In my constituency, the most helpful organisation has continually told me that it supports the Child Support Agency and its fundamental aim. It is headed by Nick Jeffreys, who has acted like a social worker in the area. He has taken disgruntled and upset clients to see the right people for sound advice. Mr. Jeffreys also gives sound advice and, by and large, the organisation has done much to defuse the situation. People who have lobbied me in my constituency have been helpful and constructive. They have convinced me of the problems with the Child Support Act and, when one looks at the Act and the changes in the Bill, one sees that they have convinced the Government, too. So, far from being outrageous, such people have been absolutely correct. We must welcome the fact that the Bill addresses many of the issues that they raised. We are obviously listening and altering things as we need to.

Although I said that I would not have started from such a point in looking for maintenance for children, legislation is now in place and we must make the best of it. Nothing is written in tablets of stone. I welcome my hon. Friend the Under-Secretary saying that time and again. He has listened time and again, too. He has given counter-arguments at times, but at other times he has certainly accepted what has been said and been most constructive about it.

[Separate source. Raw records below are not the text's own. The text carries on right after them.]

-- ===== CLAIM (what is proved, stated in full; the proofs are below) =====
def Claim_unchanged_comparaison_couleurs : Prop := ∀ (combinaison : List String) (code : List String) (compteur_d_essais : Int), Dom_comparaison_couleurs combinaison code compteur_d_essais → Spec_comparaison_couleurs combinaison code compteur_d_essais (comparaison_couleurs combinaison code compteur_d_essais)
def Claim_changed_comparaison_couleurs : Prop := Dom_comparaison_couleurs (pvDiffWitness_comparaison_couleurs.1) (pvDiffWitness_comparaison_couleurs.2.1) (pvDiffWitness_comparaison_couleurs.2.2) ∧ D_comparaison_couleurs (pvDiffWitness_comparaison_couleurs.1) (pvDiffWitness_comparaison_couleurs.2.1) (pvDiffWitness_comparaison_couleurs.2.2) ∧ comparaison_couleurs (pvDiffWitness_comparaison_couleurs.1) (pvDiffWitness_comparaison_couleurs.2.1) (pvDiffWitness_comparaison_couleurs.2.2) = pvDiffWitnessOut_comparaison_couleurs.1 ∧ comparaison_couleurs_alt (pvDiffWitness_comparaison_couleurs.1) (pvDiffWitness_comparaison_couleurs.2.1) (pvDiffWitness_comparaison_couleurs.2.2) = pvDiffWitnessOut_comparaison_couleurs.2 ∧ pvDiffWitnessOut_comparaison_couleurs.1 ≠ pvDiffWitnessOut_comparaison_couleurs.2
def Claim_exact_comparaison_couleurs : Prop := ∀ (combinaison : List String) (code : List String) (compteur_d_essais : Int), Dom_comparaison_couleurs combinaison code compteur_d_essais → D_comparaison_couleurs combinaison code compteur_d_essais → comparaison_couleurs combinaison code compteur_d_essais ≠ comparaison_couleurs_alt combinaison code compteur_d_essais

-- ===== LEMMAS AND PROOFS =====
theorem pvSetSelf (l : List String) (i : Nat) (h : i < l.length) (hv : l[i] = "x") : l.set i "x" = l := by
  apply List.ext_getElem (by simp)
  intro n h1 h2
  rw [List.getElem_set]
  split <;> simp_all

theorem pvDelIns_eq_set (cb : List String) (i : Nat) (h : i < cb.length) :
    pvDelIns cb i = cb.set i "x" := by
  unfold pvDelIns
  rw [PySem.List.pop?_natCast cb i h]
  simp only [Option.getD_some]
  rw [PySem.List.insert_natCast _ i _ (by rw [List.length_eraseIdx]; split <;> omega)]
  rw [List.set_eq_take_append_cons_drop, if_pos h, List.eraseIdx_eq_take_drop_succ]
  rw [List.take_append_of_le_length (by simp [List.length_take]; omega), List.take_take]
  simp
  rw [List.drop_append_of_le_length (by simp [List.length_take]; omega)]
  simp

theorem pvInner_fix (code : List String) (e : String) (i : Nat) :
    ∀ (letters cb : List String) (h : i < cb.length), cb[i]'h = "x" →
      letters.foldl (fun cb letter =>
        if PySem.List.count cb e > PySem.List.count code letter then
          if e == letter then pvDelIns cb i else cb
        else cb) cb = cb := by
  intro letters
  induction letters with
  | nil => intro cb h hv; rfl
  | cons l rest ih =>
    intro cb h hv
    have hstep : (if PySem.List.count cb e > PySem.List.count code l then
          if e == l then pvDelIns cb i else cb else cb) = cb := by
      split
      · split
        · rw [pvDelIns_eq_set cb i h]; exact pvSetSelf cb i h hv
        · rfl
      · rfl
    rw [List.foldl_cons, hstep, ih cb h hv]

theorem pvInner_gen (code : List String) (e : String) (i : Nat) :
    ∀ (letters cb : List String), i < cb.length →
      letters.foldl (fun cb letter =>
        if PySem.List.count cb e > PySem.List.count code letter then
          if e == letter then pvDelIns cb i else cb
        else cb) cb =
      if e ∈ letters ∧ code.count e < cb.count e then cb.set i "x" else cb := by
  intro letters
  induction letters with
  | nil => intro cb h; simp
  | cons l rest ih =>
    intro cb h
    rw [List.foldl_cons]
    by_cases hel : e = l
    · subst hel
      by_cases hc : List.count e code < List.count e cb
      · have : (if PySem.List.count cb e > PySem.List.count code e then
            if e == e then pvDelIns cb i else cb else cb) = cb.set i "x" := by
          rw [if_pos (by simp [PySem.List.count_eq]; omega), if_pos (by simp), pvDelIns_eq_set cb i h]
        rw [this, pvInner_fix code e i rest _ (by simpa using h) (by simp)]
        rw [if_pos ⟨by simp, by simpa [List.count] using hc⟩]
      · have : (if PySem.List.count cb e > PySem.List.count code e then
            if e == e then pvDelIns cb i else cb else cb) = cb := by
          rw [if_neg (by simp [PySem.List.count_eq]; omega)]
        rw [this, ih cb h]
        have hrhs : ¬ (e ∈ e :: rest ∧ code.count e < cb.count e) := by
          simp [List.count] at hc ⊢; omega
        rw [if_neg hrhs]
        split
        · rename_i hcond; exact absurd hcond.2 (by simp only [List.count] at hc ⊢; omega)
        · rfl
    · have : (if PySem.List.count cb e > PySem.List.count code l then
          if e == l then pvDelIns cb i else cb else cb) = cb := by
        split
        · rw [if_neg (by simpa using hel)]
        · rfl
      rw [this, ih cb h]
      exact if_congr (by simp [hel]) rfl rfl
-- pv_equiv track=rewrite | github.com/Patnor/Math220Projects | HillCipher.py | createMessageMatrix
-- ===== SOURCE A (Python) =====
-- def findKey(value, alphabeDict):
--     for key, val in alphabeDict.items():
--         if val == value:
--             return key
--
-- def createMessageMatrix(message, alphabeDict):
--     numCols = (len(message) + 1) // 2
--
--     #set up the message matrix
--     messageMatrix = [[None] * numCols, [None] * numCols]
--
--     # first row of message matrix
--     for i in range(0, numCols):
--         messageMatrix[0][i] = findKey(message[i], alphabeDict)
--
--     # second row of message matrix
--     for i in range(0, numCols):
--         # check if the message is odd and if so add a space at the end
--         if(numCols + i >= len(message)):
--             messageMatrix[1][i] = 28
--         else:
--             messageMatrix[1][i] = findKey(message[numCols + i ], alphabeDict)
--
--     return messageMatrix
-- ===== SOURCE B (Python) =====
-- def createMessageMatrix(message, alphabeDict):
--     # split the message into its two halves and consume them as queues in lockstep,
--     # building both rows column by column; pad the bottom row once the back queue runs dry
--     n = (len(message) + 1) // 2
--     front = list(message[:n])
--     back = list(message[n:])
--     row0, row1 = [], []
--     while front:
--         row0.append(lookup(front.pop(0), alphabeDict))
--         row1.append(lookup(back.pop(0), alphabeDict) if back else 28)
--     return [row0, row1]
--
-- def lookup(ch, alphabeDict):
--     return next((k for k, v in alphabeDict.items() if v == ch), None)
-- ===== Notes on version B (the rewrite author's own statement) =====
-- stated objective: alternative
-- what changed: Instead of two staged column-indexed fill loops with a per-cell 'numCols+i >= len(message)' padding test, B splits the message into its two halves, consumes them as queues in lockstep in a single loop that builds both rows column by column, and pads the bottom row with 28 exactly when the back queue is exhausted; there is no index arithmetic at all.
import Mathlib
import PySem

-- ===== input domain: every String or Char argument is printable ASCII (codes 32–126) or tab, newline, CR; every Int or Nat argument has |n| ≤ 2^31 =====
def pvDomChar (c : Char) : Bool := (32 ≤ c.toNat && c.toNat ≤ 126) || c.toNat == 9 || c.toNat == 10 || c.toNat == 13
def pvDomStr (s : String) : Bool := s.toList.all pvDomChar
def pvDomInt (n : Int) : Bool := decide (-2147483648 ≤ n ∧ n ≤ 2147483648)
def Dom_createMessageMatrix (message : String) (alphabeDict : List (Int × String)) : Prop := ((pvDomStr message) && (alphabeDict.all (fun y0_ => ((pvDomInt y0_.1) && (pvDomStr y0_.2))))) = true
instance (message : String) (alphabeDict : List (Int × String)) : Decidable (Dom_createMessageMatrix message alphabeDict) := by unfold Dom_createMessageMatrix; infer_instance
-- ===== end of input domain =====

-- B replaces A's two column-indexed fill loops and per-cell padding test with one lockstep
-- consumption of the two message halves as queues, building both rows column by column (alternative).

-- ===== PORT A =====
-- findKey iterates the dict's items, returning the key of the first matching value (None if absent)
def findKeyAux (value : String) : List (Int × String) → Option Int
  | [] => none
  | (k, v) :: rest => if v == value then some k else findKeyAux value rest

def findKey (value : String) (alphabeDict : List (Int × String)) : Option Int :=
  findKeyAux value (PySem.Dict.ofList alphabeDict).items

def createMessageMatrix (message : String) (alphabeDict : List (Int × String)) : List (List (Option Int)) :=
  let numCols : Int := PySem.Int.floordiv (PySem.Str.len message + 1) 2
  -- 'message[i]' is always in range here; the none branch is an unreachable totalization guard
  let row0 := (PySem.List.pyRange 0 numCols 1).map (fun i =>
      match PySem.Str.pyGet? message i with
      | some c => findKey (String.ofList [c]) alphabeDict
      | none => none)
  let row1 := (PySem.List.pyRange 0 numCols 1).map (fun i =>
      if numCols + i ≥ PySem.Str.len message then some 28
      else match PySem.Str.pyGet? message (numCols + i) with
        | some c => findKey (String.ofList [c]) alphabeDict
        | none => none)
  [row0, row1]

-- ===== PORT B =====
-- B's lookup: next((k for k, v in alphabeDict.items() if v == ch), None), a first-match scan
def lookupAlt (ch : Char) (alphabeDict : List (Int × String)) : Option Int :=
  ((PySem.Dict.ofList alphabeDict).items.find? (fun p => p.2 == String.ofList [ch])).map (·.1)

-- the while loop: pop from both queues, append to both rows; 28 when the back queue is empty
def consumeHalves (alphabeDict : List (Int × String)) :
    List Char → List Char → List (Option Int) → List (Option Int) →
    List (Option Int) × List (Option Int)
  | [], _, row0, row1 => (row0, row1)
  | f :: front, back, row0, row1 =>
      let bot : Option Int := match back with
        | [] => some 28
        | b :: _ => lookupAlt b alphabeDict
      consumeHalves alphabeDict front (back.drop 1) (row0 ++ [lookupAlt f alphabeDict]) (row1 ++ [bot])

def createMessageMatrix_alt (message : String) (alphabeDict : List (Int × String)) : List (List (Option Int)) :=
  let n : Int := PySem.Int.floordiv (PySem.Str.len message + 1) 2
  let front := (PySem.List.slice message.toList none (some n))
  let back := (PySem.List.slice message.toList (some n) none)
  let (row0, row1) := consumeHalves alphabeDict front back [] []
  [row0, row1]

-- ===== PRECONDITION & SPEC =====
def Spec_createMessageMatrix (message : String) (alphabeDict : List (Int × String)) (out : List (List (Option Int))) : Prop := out = createMessageMatrix_alt message alphabeDict
instance (message : String) (alphabeDict : List (Int × String)) (out : List (List (Option Int))) : Decidable (Spec_createMessageMatrix message alphabeDict out) := by unfold Spec_createMessageMatrix; infer_instance

-- ===== CLAIM (what is proved, stated in full; the proofs are below) =====
def Claim_equal_createMessageMatrix : Prop := ∀ (message : String) (alphabeDict : List (Int × String)), Dom_createMessageMatrix message alphabeDict → Spec_createMessageMatrix message alphabeDict (createMessageMatrix message alphabeDict)

-- ===== LEMMAS AND PROOFS =====

-- the two first-match scans agree
theorem lookupAlt_eq_findKey (ch : Char) (alphabeDict : List (Int × String)) :
    lookupAlt ch alphabeDict = findKey (String.ofList [ch]) alphabeDict := by
  unfold lookupAlt findKey
  generalize (PySem.Dict.ofList alphabeDict).items = L
  induction L with
  | nil => simp [findKeyAux]
  | cons p rest ih =>
      obtain ⟨k, v⟩ := p
      by_cases h : v == String.ofList [ch]
      · simp [findKeyAux, List.find?, h]
      · simp [findKeyAux, List.find?, h] at *
        exact ih

-- closed form of the lockstep consumption loop
theorem consumeHalves_eq (alphabeDict : List (Int × String)) (front back : List Char)
    (row0 row1 : List (Option Int)) :
    consumeHalves alphabeDict front back row0 row1 =
      (row0 ++ front.map (fun c => lookupAlt c alphabeDict),
       row1 ++ (List.range front.length).map (fun i =>
          match back[i]? with
          | some b => lookupAlt b alphabeDict
          | none => some 28)) := by
  induction front generalizing back row0 row1 with
  | nil => simp [consumeHalves]
  | cons f fs ih =>
      simp only [consumeHalves]
      rw [ih]
      refine Prod.ext ?_ ?_
      · simp
      · simp only [List.length_cons, List.range_succ_eq_map, List.map_cons, List.map_map,
          Function.comp_def, List.append_assoc, List.singleton_append]
        congr 2
        · cases back <;> simp
        · cases back <;> simp

-- A's first row equals the mapped front half
theorem row0_eq (F : Char → Option Int) (cs : List Char) (N : Nat) (h : N ≤ cs.length) :
    (List.range N).map (fun i =>
        match cs[i]? with
        | some c => F c
        | none => (none : Option Int))
      = (cs.take N).map F := by
  apply List.ext_getElem
  · simp [Nat.min_eq_left h]
  · intro i h1 h2
    simp only [List.getElem_map, List.getElem_range, List.getElem_take]
    have hi : i < cs.length := by
      have : i < N := by simpa using h1
      omega
    rw [List.getElem?_eq_getElem hi]

-- A's second row (per-cell padding test) equals B's back-queue lookups
theorem row1_eq (F : Char → Option Int) (cs : List Char) (N : Nat)
    (hN : N = (cs.length + 1) / 2) :
    (List.range N).map (fun i =>
        if cs.length ≤ N + i then some 28
        else match cs[N + i]? with
          | some c => F c
          | none => (none : Option Int))
      = (List.range N).map (fun i =>
        match (cs.drop N)[i]? with
        | some b => F b
        | none => some 28) := by
  apply List.map_congr_left
  intro i hi
  have hiN : i < N := by simpa using hi
  rw [List.getElem?_drop]
  by_cases h : N + i < cs.length
  · rw [if_neg (by omega), List.getElem?_eq_getElem h]
  · rw [if_pos (by omega), List.getElem?_eq_none (by omega)]

theorem createMessageMatrix_spec : Claim_equal_createMessageMatrix := by
  intro message alphabeDict _
  unfold Spec_createMessageMatrix createMessageMatrix createMessageMatrix_alt
  simp only [PySem.Str.len_eq]
  rw [show ((message.toList.length : Int) + 1) = ((message.toList.length + 1 : Nat) : Int) by
        push_cast; ring]
  rw [show PySem.Int.floordiv ((message.toList.length + 1 : Nat) : Int) 2
        = (((message.toList.length + 1) / 2 : Nat) : Int) from by
        exact_mod_cast PySem.Int.floordiv_natCast (message.toList.length + 1) 2]
  rw [PySem.List.slice_to _ (by positivity), PySem.List.slice_from _ (by positivity),
      PySem.List.pyRange_zero_natCast, consumeHalves_eq]
  have hle : (message.toList.length + 1) / 2 ≤ message.toList.length := by omega
  simp only [Int.toNat_natCast, List.map_map, Function.comp_def,
    ← Nat.cast_add, PySem.Str.pyGet?_natCast, ge_iff_le, Nat.cast_le, List.nil_append,
    List.length_take, lookupAlt_eq_findKey, Nat.min_eq_left hle]
  congr 1
  · exact row0_eq _ message.toList _ hle
  congr 1
  exact row1_eq (fun c => findKey (String.ofList [c]) alphabeDict) message.toList _ rfl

We cannot write such legislation in tablets of stone, because we are talking about human nature, and the effects of anything that we do on human nature are never clear. We hope that the changes in the Bill will resolve most of the problems--we expect that--but they might not. We must have flexibility and always listen.

Above all, we must remember that we are trying to balance the needs of the child and the needs of the mother and recognise that civil rights and human liberties are involved. Hitherto, it could have been said that we did not achieve that balance. Certainly, we were not taking account of the civil rights of the people who were involved.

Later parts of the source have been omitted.